05 janeiro 2009

EBM

A propósito do debate sobre o conhecimento a priori, gostaria de dar conta de uma disputa bastante belicosa, de epistemologia, que tem tido lugar entre médicos.
A disputa é entre os defensores do paradigma patofisiológico e os defensores da chamada EBM – Medicina Baseada na Evidência. O paradigma patofisiológico foi estabelecido por cientistas como Morgagni (1682–1771) e Virchow (1821-1902) e considera as doenças como alterações do estado fisiológico normal. Os médicos procuram estudar as alterações patológicas e repor, sempre que possível, a fisiologia normal.
Os defensores da EBM defendem que os conhecimentos patofisiológicos são insuficientes para interpretar as doenças e, em particular, a eficácia dos tratamentos e propõem, em alternativa, a supremacia da evidência empírica sobre a patofisiologia. Na medicina, a evidência empírica resulta de estudos clínicos randomizados.
Estão mesmo a ver que esta é uma disputa entre Apris e Empis. Eu, obviamente, defendo os Apris. Nenhuma das partes em contenda nega a importância da patofisiologia ou dos estudos clínicos, a disputa é sobre a supremacia de cada um dos métodos.

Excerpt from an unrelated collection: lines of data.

-- pv_equiv track=rewrite | github.com/Jacobboni94/DailyProgrammer | 375.py | digitwiseAdd
-- ===== SOURCE A (Python) =====
-- def digitwiseAdd(myVar):
--     digits = []
--     myBool = True
--     i = 0
--     while myBool:
--         digits.insert(i, myVar%10)
--         myVar = myVar - myVar%10
--         myVar = myVar // 10
--         i += 1
--         if myVar == 0 :
--             myBool = False
--
--     ans = 0
--     for i in range(0, len(digits)) :
--         digits[i] += 1
--         ans += digits[i] * 10**i
--
--     return ans
-- ===== SOURCE B (Python) =====
-- def digitwiseAdd(myVar):
--     # Closed form: adding 1 to every decimal place value of myVar adds the
--     # repunit with as many 1s as myVar has digits.
--     n = len(str(myVar))
--     return myVar + (10 ** n - 1) // 9
-- ===== Notes on version B (the rewrite author's own statement) =====
-- stated objective: simpler
-- what changed: B replaces A's two loops (extract digits into a list, then increment and re-assemble them place by place) with a closed form: myVar plus the repunit that has one 'one' digit per decimal digit of myVar, computed from the digit count len(str(myVar)).
import Mathlib
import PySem

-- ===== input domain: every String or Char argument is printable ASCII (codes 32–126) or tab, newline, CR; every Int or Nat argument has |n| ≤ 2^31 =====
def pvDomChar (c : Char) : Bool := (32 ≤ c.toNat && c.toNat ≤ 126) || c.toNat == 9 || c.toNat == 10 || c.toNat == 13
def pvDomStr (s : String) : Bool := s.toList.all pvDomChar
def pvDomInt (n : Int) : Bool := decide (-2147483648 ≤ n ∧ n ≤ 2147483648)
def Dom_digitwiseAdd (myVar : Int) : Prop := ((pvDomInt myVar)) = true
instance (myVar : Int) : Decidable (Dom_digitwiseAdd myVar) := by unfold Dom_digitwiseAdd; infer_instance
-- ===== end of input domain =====

-- B replaces A's digit-extract / increment-and-rebuild loops by the closed form
-- myVar + repunit(number of decimal digits); objective: simpler. Equivalence is on
-- 0 ≤ myVar (Pre_): A's while loop never terminates on negative input.


-- ===== PORT A =====
-- A's while loop; the fuel only makes it total in Lean (Python diverges on negative
-- myVar, excluded by Pre_; fuel myVar.toNat + 1 is enough for every 0 ≤ myVar)
def digitwiseAddLoop : Nat → Int → List Int → Int → List Int
  | 0, _, digits, _ => digits
  | fuel + 1, myVar, digits, i =>
    let digits' := PySem.List.insert digits i (PySem.Int.mod myVar 10)
    let v1 := myVar - PySem.Int.mod myVar 10
    let v2 := PySem.Int.floordiv v1 10
    if v2 = 0 then digits' else digitwiseAddLoop fuel v2 digits' (i + 1)

def digitwiseAdd (myVar : Int) : Int :=
  let digits := digitwiseAddLoop (myVar.toNat + 1) myVar [] 0
  ((PySem.List.pyRange 0 (PySem.List.len digits) 1).foldl
    (fun (st : List Int × Int) i =>
      let ds := PySem.List.pySetD st.1 i (PySem.List.pyGetD st.1 i 0 + 1)
      (ds, st.2 + PySem.List.pyGetD ds i 0 * 10 ^ i.toNat))
    (digits, 0)).2

-- ===== PORT B =====
def digitwiseAdd_alt (myVar : Int) : Int :=
  let n := PySem.Str.len (PySem.Int.toStr myVar)
  myVar + PySem.Int.floordiv (10 ^ n.toNat - 1) 9

-- ===== PRECONDITION & SPEC =====
-- Pre_ excludes exactly the negative inputs: there A's while loop never terminates.
def Pre_digitwiseAdd (myVar : Int) : Prop := 0 ≤ myVar
instance (myVar : Int) : Decidable (Pre_digitwiseAdd myVar) := by unfold Pre_digitwiseAdd; infer_instance
def pvWitness_digitwiseAdd : Int := (42)

def Spec_digitwiseAdd (myVar : Int) (out : Int) : Prop := out = digitwiseAdd_alt myVar
instance (myVar : Int) (out : Int) : Decidable (Spec_digitwiseAdd myVar out) := by unfold Spec_digitwiseAdd; infer_instance

-- ===== CLAIM (what is proved, stated in full; the proofs are below) =====
def Claim_equal_digitwiseAdd : Prop := ∀ (myVar : Int), Dom_digitwiseAdd myVar → Pre_digitwiseAdd myVar → Spec_digitwiseAdd myVar (digitwiseAdd myVar)

-- ===== LEMMAS AND PROOFS =====

-- decimal digits of n, least significant first ([n] itself for n < 10): what A's
-- first loop appends to `digits`
def pvDlist (n : Nat) : List Int :=
  if h : n < 10 then [(n : Int)] else ((n % 10 : Nat) : Int) :: pvDlist (n / 10)
  decreasing_by exact Nat.div_lt_self (by omega) (by omega)

-- repunit with k ones
def pvRep : Nat → Int
  | 0 => 0
  | k + 1 => 10 * pvRep k + 1

-- value accumulated by A's second loop over a digit list
def pvSumPlace : List Int → Int
  | [] => 0
  | d :: ds => (d + 1) + 10 * pvSumPlace ds

lemma pvLoopA_eq : ∀ (f n : Nat) (acc : List Int), n < f →
    digitwiseAddLoop f (n : Int) acc (acc.length : Int) = acc ++ pvDlist n := by
  intro f
  induction f with
  | zero => intro n acc h; omega
  | succ f ih =>
    intro n acc h
    rw [digitwiseAddLoop]
    have hmod : PySem.Int.mod (n : Int) 10 = ((n % 10 : Nat) : Int) :=
      PySem.Int.mod_natCast n 10
    have hsub : (n : Int) - ((n % 10 : Nat) : Int) = ((n - n % 10 : Nat) : Int) := by
      push_cast [Nat.mod_le]; ring
    have hdiv : PySem.Int.floordiv ((n - n % 10 : Nat) : Int) 10 = ((n / 10 : Nat) : Int) := by
      have h1 : PySem.Int.floordiv ((n - n % 10 : Nat) : Int) ((10 : Nat) : Int)
          = (((n - n % 10) / 10 : Nat) : Int) := PySem.Int.floordiv_natCast _ _
      have h2 : (n - n % 10) / 10 = n / 10 := by omega
      rw [h2] at h1
      exact_mod_cast h1
    have hins : PySem.List.insert acc ((acc.length : Nat) : Int) (((n % 10 : Nat)) : Int)
        = acc ++ [((n % 10 : Nat) : Int)] := by
      rw [PySem.List.insert_natCast acc acc.length _ (le_refl _)]
      simp
    simp only [hmod, hins, hsub, hdiv]
    by_cases h10 : n < 10
    · have : n / 10 = 0 := by omega
      rw [this]
      simp only [Nat.cast_zero]
      have hmn : n % 10 = n := by omega
      rw [hmn, pvDlist, dif_pos h10]
      simp
    · have hne : ((n / 10 : Nat) : Int) ≠ 0 := by
        have : n / 10 ≠ 0 := by omega
        exact_mod_cast this
      rw [if_neg hne]
      have hlen : ((acc ++ [((n % 10 : Nat) : Int)]).length : Int) = (acc.length : Int) + 1 := by
        simp
      rw [← hlen, ih (n / 10) _ (by omega)]
      conv_rhs => rw [pvDlist]
      rw [dif_neg h10]
      simp

lemma pvFold2 : ∀ (ds pre : List Int) (ans : Int),
    ((PySem.List.pyRange (pre.length : Int) ((pre.length + ds.length : Nat) : Int) 1).foldl
      (fun (st : List Int × Int) i =>
        let l := PySem.List.pySetD st.1 i (PySem.List.pyGetD st.1 i 0 + 1)
        (l, st.2 + PySem.List.pyGetD l i 0 * 10 ^ i.toNat))
      (pre ++ ds, ans)).2 = ans + 10 ^ pre.length * pvSumPlace ds := by
  intro ds
  induction ds with
  | nil =>
    intro pre ans
    simp [pvSumPlace]
  | cons d tl ih =>
    intro pre ans
    have hlt : (pre.length : Int) < ((pre.length + (d :: tl).length : Nat) : Int) := by
      exact_mod_cast (by simp : pre.length < pre.length + (d :: tl).length)
    rw [PySem.List.pyRange_one_cons hlt, List.foldl_cons]
    have hget : PySem.List.pyGetD (pre ++ d :: tl) (pre.length : Int) 0 = d := by
      simp [List.getD]
    have hset : PySem.List.pySetD (pre ++ d :: tl) (pre.length : Int) (d + 1)
        = pre ++ (d + 1) :: tl := by
      simp
    have hget2 : PySem.List.pyGetD (pre ++ (d + 1) :: tl) (pre.length : Int) 0 = d + 1 := by
      simp [List.getD]
    simp only [hget, hset, hget2]
    have hre : pre ++ (d + 1) :: tl = (pre ++ [d + 1]) ++ tl := by simp
    have hidx : (pre.length : Int) + 1 = (((pre ++ [d + 1]).length : Nat) : Int) := by
      simp
    have hstop : ((pre.length + (d :: tl).length : Nat) : Int)
        = (((pre ++ [d + 1]).length + tl.length : Nat) : Int) := by
      simp; omega
    rw [hre, hidx, hstop, ih]
    simp [pvSumPlace]
    ring

lemma pvSumPlace_dlist (n : Nat) :
    pvSumPlace (pvDlist n) = (n : Int) + pvRep (pvDlist n).length := by
  induction n using Nat.strong_induction_on with
  | _ n ih =>
    rw [pvDlist]
    by_cases h : n < 10
    · simp [h, pvSumPlace, pvRep]
    · rw [dif_neg h]
      simp only [pvSumPlace, List.length_cons, ih (n / 10) (Nat.div_lt_self (by omega) (by omega)),
        pvRep]
      have : (n : Int) = ((n % 10 : Nat) : Int) + 10 * ((n / 10 : Nat) : Int) := by
        push_cast
        omega
      rw [this]
      ring

lemma pvRep_closed (L : Nat) : PySem.Int.floordiv (10 ^ L - 1) 9 = pvRep L := by
  have h9 : (9 : Int) * pvRep L = 10 ^ L - 1 := by
    induction L with
    | zero => simp [pvRep]
    | succ k ih => rw [pvRep]; push_cast [pow_succ]; linarith
  rw [← h9, PySem.Int.floordiv_eq_ediv_of_pos (by norm_num)]
  exact Int.mul_ediv_cancel_left _ (by norm_num)

lemma pvLen_toDigitsCore : ∀ (f n : Nat) (l : List Char), n < f →
    (Nat.toDigitsCore 10 f n l).length = (pvDlist n).length + l.length := by
  intro f
  induction f with
  | zero => intro n l h; omega
  | succ f ih =>
    intro n l h
    rw [Nat.toDigitsCore]
    by_cases h10 : n < 10
    · have : n / 10 = 0 := by omega
      rw [if_pos this, pvDlist, dif_pos h10]
      simp
      omega
    · have hne : ¬ n / 10 = 0 := by omega
      rw [if_neg hne, ih (n / 10) _ (by omega)]
      conv_rhs => rw [pvDlist]
      rw [dif_neg h10]
      simp
      omega

lemma pvLen_toChars (n : Nat) :
    (PySem.Int.toChars (n : Int)).length = (pvDlist n).length := by
  rw [PySem.Int.toChars]
  rw [if_neg (by omega : ¬ (n : Int) < 0)]
  have : (n : Int).toNat = n := by omega
  rw [this, Nat.toDigits]
  rw [pvLen_toDigitsCore (n + 1) n [] (by omega)]
  simp

-- ===== VERDICT (by name: the statement is the Claim_ definition above) =====
theorem digitwiseAdd_spec : Claim_equal_digitwiseAdd := by
  intro myVar _ hPre
  unfold Spec_digitwiseAdd
  obtain ⟨n, rfl⟩ : ∃ n : Nat, myVar = (n : Int) := ⟨myVar.toNat, (Int.toNat_of_nonneg hPre).symm⟩
  unfold digitwiseAdd digitwiseAdd_alt
  -- A's first loop produces the digit list
  have hloop : digitwiseAddLoop ((n : Int).toNat + 1) (n : Int) [] 0 = pvDlist n := by
    have h := pvLoopA_eq (n + 1) n [] (by omega)
    simpa using h
  -- A's second loop accumulates pvSumPlace over it
  have hfold := pvFold2 (pvDlist n) [] 0
  simp only [List.length_nil, Nat.cast_zero, List.nil_append, pow_zero,
    one_mul, zero_add] at hfold
  rw [hloop]
  dsimp only
  rw [show PySem.List.len (pvDlist n) = ((pvDlist n).length : Int) from PySem.List.len_eq _]
  rw [hfold, pvSumPlace_dlist n]
  -- B's side: len(str n) is the same digit count
  have hlen : PySem.Str.len (PySem.Int.toStr (n : Int)) = ((pvDlist n).length : Int) := by
    rw [PySem.Str.len]
    rw [PySem.Int.toList_toStr, pvLen_toChars]
  rw [hlen]
  have : (((pvDlist n).length : Int)).toNat = (pvDlist n).length := by omega
  rw [this, pvRep_closed]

Vamos a um exemplo concreto: o exercício físico é útil para tratar a obesidade? Eu não necessito de nenhum estudo empírico para demonstrar esta afirmação, bastam-me os conhecimentos de fisiologia. Os Empis não pensam assim, desenham estudos clínicos randomizados e submetem depois os resultados a um tratamento estatístico. Se o grupo de obesos, no estudo, perder peso com o exercício, concluem pela veracidade da afirmação.
O verdadeiro problema epistemológico surge quando os resultados dos estudos clínicos são contrário aos princípios fisiológicos. E se os obesos que fizerem exercício físico engordarem?
Para o Apris este resultado seria imediatamente interpretado como fruto de um estudo mal conduzido e que não deveria ser considerado. Para os Empis seria a demonstração da falibilidade dos princípios patofisiológicos. Há muitas razões para um gordo que faça exercício físico engordar: sente-se melhor, está mais feliz, come mais! Quer isso dizer que a patofisiologia é insuficiente? Claro que não. Ceteris paribus, os obesos que façam exercício físico perdem peso porque aceleram o metabolismo.
Em 1999, publiquei um primeiro artigo sobre este assunto que foi bastante bem recebido (30 citações):
Couto JS. Evidence-based medicine: a Kuhnian perspective of a transvestite non-theory. J Eval Clin Pract 1999; 4: 267–75.
Nesse artigo propus o seguinte princípio:
Se um estudo clínico obtiver resultados contrários aos princípios patofisiológicos, deve prevalecer a patofisiologia sobre qualquer evidência empírica. Até agora ainda ninguém me conseguiu demonstrar o contrário.
Penso que o meu princípio se pode estender a qualquer outra área do conhecimento humano. Os gordos que façam exercício físico não é suposto engordarem. Do mesmo modo, a abolição da propriedade privada é incompatível com o desenvolvimento económico. O aumento da carga fiscal prejudica o crescimento económico, etc.